The scary thing is, ChatGPT isn’t right all the time – but it acts so confidently to convince you it’s right… until you push back, and it still never admits to being wrong.
So, back to triathlon – how do you know when it’s right and how do you know when to push back?
That’s not all. Training plans aren't really the hard part of coaching. Almost anyone can find a solid generic Ironman plan online – and there are some really good plans out there written by really good coaches. What actually determines whether you show up to the start line fit, healthy, and confident is everything that happens around the plan, and that's exactly where ChatGPT has no idea what it's doing.
It doesn't know that you skipped your long run because your calf has been nagging you for two weeks. It doesn't know your FTP test from three months ago was inflated because you were fresh off a taper. It can't look at your file and notice your HRV has been trending down for five days before you even feel tired. It won't adjust Thursday's intervals because it can see from your file that yesterday's bike session left you more cooked than usual. A plan built in a single prompt is static. Your training, your fatigue, your life, none of that is static.

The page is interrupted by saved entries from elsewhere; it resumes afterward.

-- pv_equiv track=rewrite | github.com/TrellixVulnTeam/QCC3040_Earbud_3ZLT | QCC514x_304x_Earbud/tools/python_workspace/workspace_env37/csr/wheels/bitsandbobs.py | flatten_le
-- ===== SOURCE A (Python) =====
-- def flatten_le(value, num_words, word_width=16, wrapping=False):
--     r"""
--     Operates on the value, which is something convertible to an integer.
--     Splits it into a number of words of the specified word_width.
--     When wrapping is True, the input value is first masked to the number of
--     bits required for the num_words of word_width.
--
--     The Little End of the value comes at the beginning of the returned list of
--     words. E.g.
--     >>> [hex(x) for x in flatten_le(0x12345678, 4, word_width=8)]
--     ['0x78', '0x56', '0x34', '0x12']
--
--     >>> [hex(x) for x in flatten_le(0x12345678, 2, word_width=16)]
--     ['0x5678', '0x1234']
--
--     >>> flatten_le(0x12345678, 1)
--     Traceback (most recent call last):
--       File "<stdin>", line 1, in <module>
--       File "........\pylib\csr\wheels\bitsandbobs.py", line 351, in flatten_le
--         >>> hex(build_le([0x010203, 0x040506], word_width = 24))
--     ValueError: 0x12345678 too large to fit in 1 16-bit words!
--
--     >>> [hex(x) for x in flatten_le(0x12345678, 1, word_width=32)]
--     ['0x12345678L']
--
--     >>> [hex(x) for x in flatten_le(0x1234, 1)]
--     ['0x1234']
--
--     # Demonstrate purpose of wrapping to mask over-sized input value first:
--     >>> [hex(x) for x in flatten_le(0x1FEDCBA98, 2,word_width=16,wrapping=True)]
--     ['0xba98L', '0xfedcL']
--
--     >>> [hex(x) for x in flatten_le(0x1FEDCBA98, 2,word_width=16)]
--     Traceback (most recent call last):
--       File "<stdin>", line 1, in <module>
--       File "........\pylib\csr\wheels\bitsandbobs.py", line 351, in flatten_le
--         >>> hex(build_le([0x0102, 0x0304]))
--     ValueError: 0x1fedcba98 too large to fit in 2 16-bit words!
--     """
--     value = int(value)
--     num_words = int(num_words)
--     if wrapping:
--         bit_mask = (1 << (num_words * word_width)) - 1
--         value &= bit_mask
--
--     try:
--         words = [0]*num_words
--         index = 0
--         shifted_value = value
--         while shifted_value:
--             words[index] = (shifted_value & ((1 << word_width) -1))
--             index += 1
--             shifted_value >>= word_width
--         return words
--     except IndexError:
--         raise ValueError("0x%x too large to fit in %d %d-bit words!" % (
--             value, num_words, word_width))
-- ===== SOURCE B (Python) =====
-- def flatten_le(value, num_words, word_width=16, wrapping=False):
--     value = int(value)
--     num_words = int(num_words)
--     if wrapping:
--         value &= (1 << (num_words * word_width)) - 1
--     if num_words < 0 or value >> (num_words * word_width):
--         raise ValueError("0x%x too large to fit in %d %d-bit words!" % (
--             value, num_words, word_width))
--     return _split_le(value, num_words, word_width)
--
--
-- def _split_le(value, n, word_width):
--     # Divide and conquer: the low n//2 words come from the low bits of value,
--     # the remaining words from the high bits.
--     if n == 0:
--         return []
--     if n == 1:
--         return [value]
--     half = n // 2
--     shift = half * word_width
--     hi = value >> shift
--     lo = value - (hi << shift)
--     return _split_le(lo, half, word_width) + _split_le(hi, n - half, word_width)
-- ===== Notes on version B (the rewrite author's own statement) =====
-- stated objective: alternative
-- what changed: Replaces A's sequential shift-and-mask while-loop over a preallocated [0]*num_words list (overflow via out-of-range write caught as IndexError) with an up-front overflow shift test plus a recursive divide-and-conquer split of the value into the low num_words//2 words and the high remainder.
-- outside the precondition, e.g. on flatten_le(0, 3, -1, False): A returns [0, 0, 0], B raises ValueError; on flatten_le(0, -2, 16, False): A returns [], B raises ValueError; on flatten_le(2, -1, -1, True): A returns [], B raises ValueError
import Mathlib
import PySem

There's also the accountability piece. A big part of what separates athletes who finish strong from athletes who fade in week 14 is having someone who notices when you go quiet, who asks why you skipped three sessions, who pushes back when you want to add an extra hard day out of anxiety two weeks before race day. ChatGPT will happily generate whatever you ask it for. It won't tell you that you're overtraining unless you already know enough to ask the right question. And if you're new to this sport, you usually don't know what you don't know.
The other issue is context collapse. Training load isn't just about this week's plan, it's about the twelve weeks before it, your race history, your injury history, how you respond to heat, whether you're someone who needs more recovery after long rides or after hard runs. A human coach builds a mental model of you over months. ChatGPT starts from zero every time you open a new chat, unless you're manually feeding it your entire history, which most people aren't doing and honestly shouldn't have to. Need to feed it large amounts of information? You’re going to need a subscription and tokens. That cost adds up, and you might as well have just bought a decent plan or started with a coach.
So, what's it actually good for
We're not going to pretend AI has no place in this sport. Use it to understand concepts. Use it to get a rough sense of what a build might look like before you commit to a coach. Use it to double check your understanding of a term your coach used. Treat it like a well read training partner who has read every article on the internet but has never actually raced with you and doesn't know your body.
What we wouldn't do is hand it the keys to your race season. Ironman training carries real physical risk if it's mismanaged, and the stakes of getting it wrong aren't hypothetical. Overtraining, injury, and burnout are the actual reasons athletes DNS, far more often than under-training is.
The real answer
ChatGPT can be a decent research assistant. It is not a coach. Coaching is a relationship built on watching how you actually respond to training over time and adjusting in real time, not a document generated once and followed blindly for six months. If your goal is just to have a plan to look at, AI can give you that. If your goal is to actually get to the start line of an Ironman in the best shape of your life, you need something that can watch, listen, and adapt with you every single week, and that still requires a human on the other end. A human is going to understand you on an emotional level; they know what you’re going through because they’ve been there themselves. ChatGPT cannot feel any of that.